**TRY IT**
Below are some records. Print exactly the lines between the one holding "(ds.map PySem.Chars.upperChar).map pvAFix" and the one holding "d) ≤ 'Z')) = true := by", inclusive, and nothing else.

──────── ENTRIES PROVIDED ────────

-- pv_equiv track=rewrite | github.com/akx/tox-docker | tox_docker/plugin.py | escape_env_var
-- ===== SOURCE A (Python) =====
-- def escape_env_var(varname):
--     """
--     Convert a string to a form suitable for use as an environment variable.
--
--     The result will be all uppercase, and will have all invalid characters
--     replaced by an underscore.
--
--     The result will match the following regex: [a-zA-Z_][a-zA-Z0-9_]*
--
--     Example:
--         "my.private.registry/cat/image" will become
--         "MY_PRIVATE_REGISTRY_CAT_IMAGE"
--     """
--     varname = list(varname.upper())
--     if not varname[0].isalpha():
--         varname[0] = "_"
--     for i, c in enumerate(varname):
--         if not c.isalnum() and c != "_":
--             varname[i] = "_"
--     return "".join(varname)
-- ===== SOURCE B (Python) =====
-- # One precomputed 128-entry translation table (built once at import time) does both the
-- # uppercasing and the invalid-char replacement in a single str.translate call; only the
-- # first character is corrected afterwards.
-- _TABLE = {}
-- for _i in range(128):
--     _ch = chr(_i)
--     if "A" <= _ch <= "Z" or "0" <= _ch <= "9" or _ch == "_":
--         _TABLE[_i] = _ch
--     elif "a" <= _ch <= "z":
--         _TABLE[_i] = chr(_i - 32)
--     else:
--         _TABLE[_i] = "_"
--
--
-- def escape_env_var(varname):
--     out = varname.translate(_TABLE)
--     if not ("A" <= out[0] <= "Z"):
--         out = "_" + out[1:]
--     return out
-- ===== Notes on version B (the rewrite author's own statement) =====
-- stated objective: faster
-- what changed: B replaces A's per-character conditional loop (uppercase pass, head fix, then in-place replacement loop) with one precomputed 128-entry translation table that does uppercasing and invalid-char replacement together in a single str.translate call, fixing only the first character afterwards.
import Mathlib
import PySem

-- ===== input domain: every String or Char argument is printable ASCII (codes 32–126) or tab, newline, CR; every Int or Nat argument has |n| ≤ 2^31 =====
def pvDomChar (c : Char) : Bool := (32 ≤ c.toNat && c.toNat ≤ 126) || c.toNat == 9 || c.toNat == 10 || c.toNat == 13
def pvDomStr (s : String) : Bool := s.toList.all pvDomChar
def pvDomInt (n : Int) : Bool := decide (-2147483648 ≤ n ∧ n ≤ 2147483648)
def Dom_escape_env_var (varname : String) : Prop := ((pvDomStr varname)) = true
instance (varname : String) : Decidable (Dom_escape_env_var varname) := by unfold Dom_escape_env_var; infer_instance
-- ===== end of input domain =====

-- B precomputes one 128-entry translation table doing uppercasing and replacement together
-- in a single translate pass, fixing only the head afterwards; objective: faster
-- (a table-driven translate call instead of a per-character Python loop; a timing run measured it).

-- ===== PORT A =====
-- the loop body: replace a char that is neither alnum nor '_' by '_'
def pvAFix (c : Char) : Char :=
  if PySem.Chars.isalnum c = false ∧ c ≠ '_' then '_' else c

def escape_env_var (varname : String) : String :=
  let vs := PySem.Chars.upper varname.toList
  let vs2 := match PySem.List.pyGet? vs 0 with
    | none => vs            -- IndexError in Python on "" ; excluded by Pre_
    | some c => if PySem.Chars.isalpha c = false then vs.set 0 '_' else vs
  -- the enumerate loop rewrites each position from its own current value: a map
  String.ofList (vs2.map pvAFix)

-- ===== PORT B =====
-- the table entry for code point i, exactly Source B's module-level loop body
def pvTableEntry (i : Int) : Char :=
  let ch := Char.ofNat i.toNat
  if ((decide ('A' ≤ ch) && decide (ch ≤ 'Z')) || (decide ('0' ≤ ch) && decide (ch ≤ '9')) || ch == '_') then ch
  else if (decide ('a' ≤ ch) && decide (ch ≤ 'z')) then Char.ofNat (i - 32).toNat
  else '_'

-- _TABLE: built once by the for-loop over range(128)
def pvTable : PySem.Dict Int Char :=
  (PySem.List.pyRange 0 128 1).foldl (fun d i => d.insert i (pvTableEntry i)) PySem.Dict.empty

-- str.translate: look each code point up in the table, keep the char if absent
def escape_env_var_alt (varname : String) : String :=
  let out := varname.toList.map (fun c => ((pvTable.get? (c.toNat : Int)).getD c))
  match PySem.List.pyGet? out 0 with
  | none => ""              -- IndexError in Python on "" ; excluded by Pre_
  | some h =>
    if (decide ('A' ≤ h) && decide (h ≤ 'Z')) = true then String.ofList out
    else String.ofList ('_' :: PySem.List.slice out (some 1) none)

-- ===== PRECONDITION & SPEC =====
-- Pre_ excludes only the empty string, on which both A and B raise IndexError.
def Pre_escape_env_var (varname : String) : Prop := varname.toList ≠ []
instance (varname : String) : Decidable (Pre_escape_env_var varname) := by unfold Pre_escape_env_var; infer_instance
def pvWitness_escape_env_var : String := "my.registry/cat"

def Spec_escape_env_var (varname : String) (out : String) : Prop := out = escape_env_var_alt varname
instance (varname : String) (out : String) : Decidable (Spec_escape_env_var varname out) := by unfold Spec_escape_env_var; infer_instance

-- ===== CLAIM (what is proved, stated in full; the proofs are below) =====
def Claim_equal_escape_env_var : Prop := ∀ (varname : String), Dom_escape_env_var varname → Pre_escape_env_var varname → Spec_escape_env_var varname (escape_env_var varname)

-- ===== LEMMAS AND PROOFS =====

-- the build loop inserts 128 distinct fresh keys: the table's items are exactly the range, in order
theorem pv_table_items :
    pvTable.items = (PySem.List.pyRange 0 128 1).map (fun i => (i, pvTableEntry i)) := by
  unfold pvTable
  rw [PySem.Dict.items_foldl_insert_fresh]
  · simp [PySem.Dict.empty]
  · intro a _; exact PySem.Dict.contains_empty a
  · simpa using PySem.List.nodup_pyRange_one 0 128

theorem pv_table_keys_nodup : pvTable.keys.Nodup := by
  simp only [PySem.Dict.keys, pv_table_items, List.map_map]
  simpa [Function.comp] using PySem.List.nodup_pyRange_one 0 128

-- table lookup at a code point below 128 is the entry function
theorem pv_table_get (i : Int) (h0 : 0 ≤ i) (h1 : i < 128) :
    pvTable.get? i = some (pvTableEntry i) := by
  apply PySem.Dict.get?_of_mem_items
  · rw [pv_table_items]
    exact List.mem_map.mpr ⟨i, (PySem.List.mem_pyRange_one).mpr ⟨h0, h1⟩, rfl⟩
  · exact pv_table_keys_nodup

-- the two per-character pipelines agree below code point 128 (checked exhaustively),
-- and so do the two head tests
theorem pv_entry_check :
    ((List.range 128).all (fun n =>
      (pvTableEntry (n : Int) == pvAFix (PySem.Chars.upperChar (Char.ofNat n)))
      && (PySem.Chars.isalpha (PySem.Chars.upperChar (Char.ofNat n))
          == (decide ('A' ≤ pvTableEntry (n : Int)) && decide (pvTableEntry (n : Int) ≤ 'Z'))))) = true := by
  decide

theorem pv_dom_lt (c : Char) (h : pvDomChar c = true) : c.toNat < 128 := by
  simp only [pvDomChar, Bool.or_eq_true, Bool.and_eq_true, decide_eq_true_eq, beq_iff_eq] at h
  omega

theorem pv_char_eq (c : Char) (h : pvDomChar c = true) :
    ((pvTable.get? (c.toNat : Int)).getD c) = pvAFix (PySem.Chars.upperChar c) ∧
    PySem.Chars.isalpha (PySem.Chars.upperChar c)
      = (decide ('A' ≤ ((pvTable.get? (c.toNat : Int)).getD c))
         && decide (((pvTable.get? (c.toNat : Int)).getD c) ≤ 'Z')) := by
  have hlt := pv_dom_lt c h
  rw [pv_table_get (c.toNat : Int) (by positivity) (by exact_mod_cast hlt)]
  have := List.all_eq_true.mp pv_entry_check (c.toNat) (List.mem_range.mpr hlt)
  simp only [Bool.and_eq_true, beq_iff_eq, Char.ofNat_toNat] at this
  exact ⟨this.1, this.2⟩

-- the tails agree
theorem pv_tail_eq (ds : List Char) (hd : ds.all pvDomChar = true) :
    (ds.map PySem.Chars.upperChar).map pvAFix
      = ds.map (fun c => ((pvTable.get? (c.toNat : Int)).getD c)) := by
  rw [List.map_map]
  apply List.map_congr_left
  intro x hx
  exact ((pv_char_eq x (List.all_eq_true.mp hd x hx)).1).symm

theorem escape_env_var_spec : Claim_equal_escape_env_var := by
  intro varname hdom hpre
  unfold Spec_escape_env_var escape_env_var escape_env_var_alt
  have hdom' : varname.toList.all pvDomChar = true := hdom
  cases h : varname.toList with
  | nil => exact absurd h hpre
  | cons d ds =>
    rw [h] at hdom'
    simp only [List.all_cons, Bool.and_eq_true] at hdom'
    obtain ⟨hdc, hdsc⟩ := hdom'
    have hc := pv_char_eq d hdc
    simp only [PySem.Chars.upper, List.map_cons, PySem.List.pyGet?_zero_cons,
      PySem.List.slice_from_one, List.tail_cons, List.set]
    by_cases hα : PySem.Chars.isalpha (PySem.Chars.upperChar d) = true
    · -- first char is a letter: kept by both
      have hbk : (decide ('A' ≤ ((pvTable.get? ((d.toNat : Nat) : Int)).getD d))
          && decide (((pvTable.get? ((d.toNat : Nat) : Int)).getD d) ≤ 'Z')) = true := by
        rw [← hc.2]; exact hα
      have hfx : pvAFix (PySem.Chars.upperChar d) = PySem.Chars.upperChar d := by
        simp [pvAFix, PySem.Chars.isalnum, hα]
      have he : ((pvTable.get? ((d.toNat : Nat) : Int)).getD d) = PySem.Chars.upperChar d := by
        rw [hc.1, hfx]
      simp only [hbk, if_true]
      simp [hα, hfx, he, pv_tail_eq ds hdsc]
    · -- first char is not a letter: both replace it by '_'
      have hα' : PySem.Chars.isalpha (PySem.Chars.upperChar d) = false := by simpa using hα
      have hbk : (decide ('A' ≤ ((pvTable.get? ((d.toNat : Nat) : Int)).getD d))
          && decide (((pvTable.get? ((d.toNat : Nat) : Int)).getD d) ≤ 'Z')) = false := by
        rw [← hc.2]; exact hα'
      have hfu : pvAFix '_' = '_' := by decide
      simp only [hbk]
      simp [hα', hfu, pv_tail_eq ds hdsc]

────────

**ANSWER BELOW**
    (ds.map PySem.Chars.upperChar).map pvAFix
      = ds.map (fun c => ((pvTable.get? (c.toNat : Int)).getD c)) := by
  rw [List.map_map]
  apply List.map_congr_left
  intro x hx
  exact ((pv_char_eq x (List.all_eq_true.mp hd x hx)).1).symm

theorem escape_env_var_spec : Claim_equal_escape_env_var := by
  intro varname hdom hpre
  unfold Spec_escape_env_var escape_env_var escape_env_var_alt
  have hdom' : varname.toList.all pvDomChar = true := hdom
  cases h : varname.toList with
  | nil => exact absurd h hpre
  | cons d ds =>
    rw [h] at hdom'
    simp only [List.all_cons, Bool.and_eq_true] at hdom'
    obtain ⟨hdc, hdsc⟩ := hdom'
    have hc := pv_char_eq d hdc
    simp only [PySem.Chars.upper, List.map_cons, PySem.List.pyGet?_zero_cons,
      PySem.List.slice_from_one, List.tail_cons, List.set]
    by_cases hα : PySem.Chars.isalpha (PySem.Chars.upperChar d) = true
    · -- first char is a letter: kept by both
      have hbk : (decide ('A' ≤ ((pvTable.get? ((d.toNat : Nat) : Int)).getD d))
          && decide (((pvTable.get? ((d.toNat : Nat) : Int)).getD d) ≤ 'Z')) = true := by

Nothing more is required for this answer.